# Couple Of Rpc Questions



## MrFixIt (Feb 19, 2016)

Hey all, I just finished making a RPC out of a 1.5hp Baldor motor to power my Bridgeport.
Nothing fancy, 220 1 phase to a disconnect, then from the disconnect to the motor. Then three legs from the motor to the outlet.
No start or run capacitors at the moment.
Runs great, but here's the weird: it starts up on its own! Everything I've read and watched says I'd need either another single phase motor to spin the three phase up or a start capacitor and switch to momentarily power the third leg to start the three phase up.
But I engage the disconnect, (old school blade style), and the thing spins right up, works great, and is quiet. (With or without the Bridgeport plugged in.)
Any idea on that one?

Secondly, I have run a ground wire to the chassis of the Baldor since I'm used to grounding everything. But the motor doesn't appear to have a provision for it; I used a random mount screw. The only connectors the Baldor has is the hot wiring. Is having the chassis grounded going to be an issue? I'm assuming not since whatever the motor would have been installed in would likely be grounded, but I wanted to be certain. First time for me working with three phase and it seems straight forward, but wanted to check with people that know.
TIA!
-Niles


----------



## Ulma Doctor (Feb 19, 2016)

very interesting, does the 1.5 hp motor make a lot of noise upon start up?
i guarantee that it pulls a lot of current without the punch of a cap
an added capacitor would balance phases and reduce power consumption.

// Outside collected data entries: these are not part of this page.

-- pv_equiv track=rewrite | github.com/noweber/Sequence-Alignment-Algorithms | efficient_3.py | CostOfAlignment
-- ===== SOURCE A (Python) =====
-- DELTA = 30
--
-- ALPHA = {
--             "A": { "A": 0, "C": 110, "G": 48, "T": 94 },
--             "C": { "A": 110, "C": 0, "G": 118, "T": 48 },
--             "G": { "A": 48, "C": 118, "G": 0, "T": 110 },
--             "T": { "A": 94, "C": 48, "G": 110, "T": 0 }
--         }
--
-- def CostOfAlignment(Xs, Ys):
--     """ BASIC """
--     M = len(Xs)
--     N = len(Ys)
--
--     # M+1 and N+1 -- range is non-inclusive, row/col 0 will be BASE CASE
--     OPT = [[0 for j in range(N+1)] for i in range(M+1)]
--
--     # Base Cases
--     for i in range(M+1):
--         OPT[i][0] = i * DELTA
--     for j in range(N+1):
--         OPT[0][j] = j * DELTA
--
--     for i in range(1, M+1):
--         for j in range(1, N+1):
--             OPT[i][j] = min(OPT[i-1][j-1] + ALPHA[Xs[i-1]][Ys[j-1]],
--                             OPT[i-1][j] + DELTA,
--                             OPT[i][j-1] + DELTA)
--
--     return OPT[M][:]
--
--     """ EFFICIENT """
--     """
--     # Bottom-up pass to find similarity between a half of X (Xs) and a substring of Y (Ys)
--     # Fill array from L -> R, column by column
--     # Memory efficient by only keeping 2 columns until we get similarity between Xs and Ys at OPT(len(Xs), len(Ys))
--     OPT = [[0 for i in range(2)] for j in range(len(Ys))]   # i columns, j rows
--
--     yi = 0
--     # Initial values
--     # Empty Ys
--     for j in range(len(Ys)):
--         OPT[j][0] = j * DELTA
--     # Empty Xs
--     OPT[0][1] = DELTA
--
--     # For all substrings of Xs
--     for xi in range(1, len(Xs)):
--         # Go down column of Ys from 1 and compute opt sol
--         for j in range(len(Ys)):
--             if j == 0:
--                 OPT[j][0] = yi * DELTA
--                 yi = yi + 1
--
--             OPT[j][1] = min(OPT[j-1][0] + ALPHA[X[xi-1]][Y[j-1]],   # Diag
--                             OPT[j-1][1] + DELTA,                    # Left
--                             OPT[j][0] + DELTA)                      # Down
--
--         # Shift over 1 index of OPT to prep for new values
--         # for j in range(len(Ys)):
--
--     return OPT[1][:]
--     """
-- ===== SOURCE B (Python) =====
-- DELTA = 30
--
-- ALPHA = {
--             "A": { "A": 0, "C": 110, "G": 48, "T": 94 },
--             "C": { "A": 110, "C": 0, "G": 118, "T": 48 },
--             "G": { "A": 48, "C": 118, "G": 0, "T": 110 },
--             "T": { "A": 94, "C": 48, "G": 110, "T": 0 }
--         }
--
-- def CostOfAlignment(Xs, Ys):
--     """Structural recursion on Xs: the row for Xs is computed from the row for
--     Xs[:-1], each row built functionally by zipping Ys with the previous row
--     and its shift (no matrix, no index arithmetic)."""
--     if not Xs:
--         return [j * DELTA for j in range(len(Ys) + 1)]
--     prev = CostOfAlignment(Xs[:-1], Ys)
--     x = Xs[-1]
--     row = [len(Xs) * DELTA]
--     for y, diag, up in zip(Ys, prev, prev[1:]):
--         row.append(min(diag + ALPHA[x][y], up + DELTA, row[-1] + DELTA))
--     return row
-- ===== Notes on version B (the rewrite author's own statement) =====
-- stated objective: alternative
-- what changed: B replaces A's imperatively filled (M+1)x(N+1) matrix (allocate, two base-case index loops, nested index loops mutating cells) by structural recursion on Xs: the row for Xs is defined from the row for Xs[:-1], and each row is built functionally by zipping Ys with the previous row and its shift, with no matrix and no index arithmetic.
import Mathlib
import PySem

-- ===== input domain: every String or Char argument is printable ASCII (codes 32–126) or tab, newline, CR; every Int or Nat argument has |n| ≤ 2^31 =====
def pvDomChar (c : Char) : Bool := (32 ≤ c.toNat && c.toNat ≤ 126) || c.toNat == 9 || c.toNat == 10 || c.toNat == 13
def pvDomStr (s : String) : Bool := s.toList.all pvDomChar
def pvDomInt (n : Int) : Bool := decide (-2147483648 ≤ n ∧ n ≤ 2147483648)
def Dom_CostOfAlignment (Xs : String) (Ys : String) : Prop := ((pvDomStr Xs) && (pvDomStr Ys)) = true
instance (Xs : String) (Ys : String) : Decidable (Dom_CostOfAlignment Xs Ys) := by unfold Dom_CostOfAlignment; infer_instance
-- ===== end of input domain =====

-- B replaces A's imperatively filled matrix by structural recursion on Xs, each row built
-- functionally by zipping Ys with the previous row and its shift (alternative decomposition).

-- ===== PORT A =====
def pvDELTA : Int := 30

-- ALPHA[x][y]; hand-ported lookup table, exact for keys in {'A','C','G','T'} (all lookups lie there under Pre_;
-- on other keys Python raises KeyError, which Pre_ excludes).
def pvALPHA (x y : Char) : Int :=
  match x, y with
  | 'A','A' => 0   | 'A','C' => 110 | 'A','G' => 48  | 'A','T' => 94
  | 'C','A' => 110 | 'C','C' => 0   | 'C','G' => 118 | 'C','T' => 48
  | 'G','A' => 48  | 'G','C' => 118 | 'G','G' => 0   | 'G','T' => 110
  | 'T','A' => 94  | 'T','C' => 48  | 'T','G' => 110 | 'T','T' => 0
  | _, _ => 0

-- Literal port of A: build the (M+1)x(N+1) matrix, base-case loops, nested fill loops, return OPT[M][:]
-- (the final `[:]` copy is value-identical to row M).  Python's min(a,b,c) = min (min a b) c on ints.
def CostOfAlignment (Xs : String) (Ys : String) : List Int :=
  let X := Xs.toList
  let Y := Ys.toList
  let M := X.length
  let N := Y.length
  let OPT : List (List Int) := List.replicate (M+1) (List.replicate (N+1) 0)
  let OPT := (List.range (M+1)).foldl
      (fun O i => O.set i ((O.getD i []).set 0 ((i : Int) * pvDELTA))) OPT
  let OPT := (List.range (N+1)).foldl
      (fun O j => O.set 0 ((O.getD 0 []).set j ((j : Int) * pvDELTA))) OPT
  let OPT := (List.range' 1 M).foldl (fun O i =>
      (List.range' 1 N).foldl (fun O j =>
        O.set i ((O.getD i []).set j
          (min (min ((O.getD (i-1) []).getD (j-1) 0 + pvALPHA (X.getD (i-1) ' ') (Y.getD (j-1) ' '))
                    ((O.getD (i-1) []).getD j 0 + pvDELTA))
               ((O.getD i []).getD (j-1) 0 + pvDELTA)))) O) OPT
  OPT.getD M []

-- ===== PORT B =====
-- Literal port of B (Source B): structural recursion on X peeling the last character
-- (`Xs[:-1]` = dropLast, `Xs[-1]` = getLast, `row[-1]` = getLastD on the always-nonempty row);
-- the row is built by the fold over `zip(Ys, prev, prev[1:])`.
def pvAltGo (X : List Char) (Y : List Char) : List Int :=
  if hX : X = [] then
    (List.range (Y.length + 1)).map (fun j : Nat => (j : Int) * pvDELTA)
  else
    let prev := pvAltGo X.dropLast Y
    let x := X.getLast hX
    (Y.zip (prev.zip prev.tail)).foldl
      (fun row p =>
        row ++ [min (min (p.2.1 + pvALPHA x p.1) (p.2.2 + pvDELTA)) (row.getLastD 0 + pvDELTA)])
      [(X.length : Int) * pvDELTA]
termination_by X.length
decreasing_by
  have : X.length ≠ 0 := fun h => hX (List.length_eq_zero_iff.mp h)
  simp [List.length_dropLast]; omega

def CostOfAlignment_alt (Xs : String) (Ys : String) : List Int :=
  pvAltGo Xs.toList Ys.toList

-- ===== PRECONDITION & SPEC =====
-- Pre_ excludes exactly the inputs where A raises KeyError: both strings nonempty and some character
-- outside {'A','C','G','T'} (with either string empty the fill loops never run and no lookup happens).
def pvValidBases (s : String) : Bool :=
  s.toList.all (fun c => c = 'A' || c = 'C' || c = 'G' || c = 'T')

def Pre_CostOfAlignment (Xs : String) (Ys : String) : Prop :=
  Xs.toList = [] ∨ Ys.toList = [] ∨ (pvValidBases Xs = true ∧ pvValidBases Ys = true)
instance (Xs : String) (Ys : String) : Decidable (Pre_CostOfAlignment Xs Ys) := by
  unfold Pre_CostOfAlignment; infer_instance

def pvWitness_CostOfAlignment : String × String := ("ACGT", "AG")

def Spec_CostOfAlignment (Xs : String) (Ys : String) (out : List Int) : Prop := out = CostOfAlignment_alt Xs Ys
instance (Xs : String) (Ys : String) (out : List Int) : Decidable (Spec_CostOfAlignment Xs Ys out) := by unfold Spec_CostOfAlignment; infer_instance

-- ===== CLAIM (what is proved, stated in full; the proofs are below) =====
def Claim_equal_CostOfAlignment : Prop := ∀ (Xs : String) (Ys : String), Dom_CostOfAlignment Xs Ys → Pre_CostOfAlignment Xs Ys → Spec_CostOfAlignment Xs Ys (CostOfAlignment Xs Ys)

-- ===== LEMMAS AND PROOFS =====

-- The reference recurrence both ports are reduced to: pvOpt X Y i j = OPT[i][j].
def pvOpt (X Y : List Char) : Nat → Nat → Int
  | 0, j => (j : Int) * pvDELTA
  | i+1, 0 => ((i : Int) + 1) * pvDELTA
  | i+1, j+1 =>
      min (min (pvOpt X Y i j + pvALPHA (X.getD i ' ') (Y.getD j ' '))
               (pvOpt X Y i (j+1) + pvDELTA))
          (pvOpt X Y (i+1) j + pvDELTA)
termination_by i j => (i, j)

lemma pv_getD_set {α : Type} (d : α) (l : List α) (i r : Nat) (x : α) :
    (l.set i x).getD r d = if i = r ∧ i < l.length then x else l.getD r d := by
  rw [List.getD_eq_getElem?_getD, List.getD_eq_getElem?_getD, List.getElem?_set]
  split_ifs with h1 h2 h3
  all_goals simp_all
  all_goals omega

lemma pv_eq_of_getD {α : Type} (d : α) (l1 l2 : List α) (hl : l1.length = l2.length)
    (h : ∀ j, j < l1.length → l1.getD j d = l2.getD j d) : l1 = l2 := by
  apply List.ext_getElem hl
  intro i h1 h2
  have := h i h1
  rwa [List.getD_eq_getElem l1 d h1, List.getD_eq_getElem l2 d h2] at this

/-- A fold that sets index `i` at step `i`, over `range' a k`: length and pointwise result. -/
lemma pv_foldl_set_getD {α : Type} (d : α) (g : Nat → α → α) :
    ∀ (k a : Nat) (L : List α),
      (((List.range' a k).foldl (fun O i => O.set i (g i (O.getD i d))) L).length = L.length) ∧
      ∀ r, ((List.range' a k).foldl (fun O i => O.set i (g i (O.getD i d))) L).getD r d
          = if a ≤ r ∧ r < a + k ∧ r < L.length then g r (L.getD r d) else L.getD r d := by
  intro k
  induction k with
  | zero => intro a L; constructor
            · simp
            · intro r; simp [List.range']; omega
  | succ k ih =>
    intro a L
    rw [List.range'_succ]
    simp only [List.foldl_cons]
    obtain ⟨ihlen, ihget⟩ := ih (a+1) (L.set a (g a (L.getD a d)))
    constructor
    · rw [ihlen]; simp
    · intro r
      rw [ihget r, pv_getD_set]
      simp only [List.length_set]
      by_cases hra : a = r
      · subst hra
        split_ifs <;> first | rfl | omega
      · simp only [hra, false_and, if_false]
        split_ifs <;> first | rfl | omega

/-- A fold whose body only touches index 0 collapses to one `set`. -/
lemma pv_foldl_set_zero {α : Type} (d : α) (h : Nat → α → α) :
    ∀ (js : List Nat) (O : List α), 0 < O.length →
      js.foldl (fun O j => O.set 0 (h j (O.getD 0 d))) O
        = O.set 0 (js.foldl (fun r j => h j r) (O.getD 0 d)) := by
  intro js
  induction js with
  | nil =>
    intro O hO
    simp only [List.foldl_nil]
    apply pv_eq_of_getD d _ _ (by simp)
    intro j hj
    rw [pv_getD_set]
    split_ifs with h
    · rw [← h.1]
    · rfl
  | cons j js ih =>
    intro O hO
    simp only [List.foldl_cons]
    rw [ih _ (by simpa using hO)]
    rw [List.set_set, pv_getD_set]
    simp [hO]

/-- A's inner loop only rewrites row `i` (and reads rows `i-1`, `i`): it collapses to a fold on row `i`. -/
lemma pv_innerA_row (c : Nat → Int) (i : Nat) (hi1 : 1 ≤ i) :
    ∀ (js : List Nat) (O : List (List Int)), i < O.length →
      js.foldl (fun O j =>
          O.set i ((O.getD i []).set j
            (min (min ((O.getD (i-1) []).getD (j-1) 0 + c j)
                      ((O.getD (i-1) []).getD j 0 + pvDELTA))
                 ((O.getD i []).getD (j-1) 0 + pvDELTA)))) O
      = O.set i (js.foldl (fun r j =>
          r.set j
            (min (min ((O.getD (i-1) []).getD (j-1) 0 + c j)
                      ((O.getD (i-1) []).getD j 0 + pvDELTA))
                 (r.getD (j-1) 0 + pvDELTA))) (O.getD i [])) := by
  intro js
  induction js with
  | nil =>
    intro O hO
    simp only [List.foldl_nil]
    apply pv_eq_of_getD ([] : List Int) _ _ (by simp)
    intro r hr
    rw [pv_getD_set]
    split_ifs with h
    · rw [← h.1]
    · rfl
  | cons j js ih =>
    intro O hO
    simp only [List.foldl_cons]
    rw [ih _ (by simpa using hO)]
    rw [List.set_set]
    have h1 : (O.set i ((O.getD i []).set j
        (min (min ((O.getD (i-1) []).getD (j-1) 0 + c j)
                  ((O.getD (i-1) []).getD j 0 + pvDELTA))
             ((O.getD i []).getD (j-1) 0 + pvDELTA)))).getD (i-1) [] = O.getD (i-1) [] := by
      rw [pv_getD_set]
      have hne : ¬ (i = i - 1 ∧ i < O.length) := by omega
      simp [hne]
    have h2 : (O.set i ((O.getD i []).set j
        (min (min ((O.getD (i-1) []).getD (j-1) 0 + c j)
                  ((O.getD (i-1) []).getD j 0 + pvDELTA))
             ((O.getD i []).getD (j-1) 0 + pvDELTA)))).getD i [] =
        (O.getD i []).set j
          (min (min ((O.getD (i-1) []).getD (j-1) 0 + c j)
                    ((O.getD (i-1) []).getD j 0 + pvDELTA))
               ((O.getD i []).getD (j-1) 0 + pvDELTA)) := by
      rw [pv_getD_set]; simp [hO]
    rw [h1, h2]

a chassis ground is provided inside the electrical enclosure of the motor, the screw is green in color- you'll attach ground there
you can also ground to any part of the motor case or mounting feet as well


----------



## MrFixIt (Feb 20, 2016)

No, it's very quiet. It's not as quick to speed as a single phase, but I'd say 3-4 seconds.
Good to know I'm okay on the ground. I couldn't find a factory provision anywhere, that's what got me wondering.
Thank you for the help!


----------



## Ulma Doctor (Feb 20, 2016)

a momentary switch with a 100 uf capacitor on the 3rd leg would speed up the starting and put less stress on the windings.
when you make a RPC, you are essentially starting a 3 phase motor on single phase supply- 
the third leg is created through induction as long as the other 2 legs are supplied.


----------



## KBeitz (May 13, 2018)

If your unit has a run capacitor on it then I have heard that some RPS's will start up off the run capacitor.


----------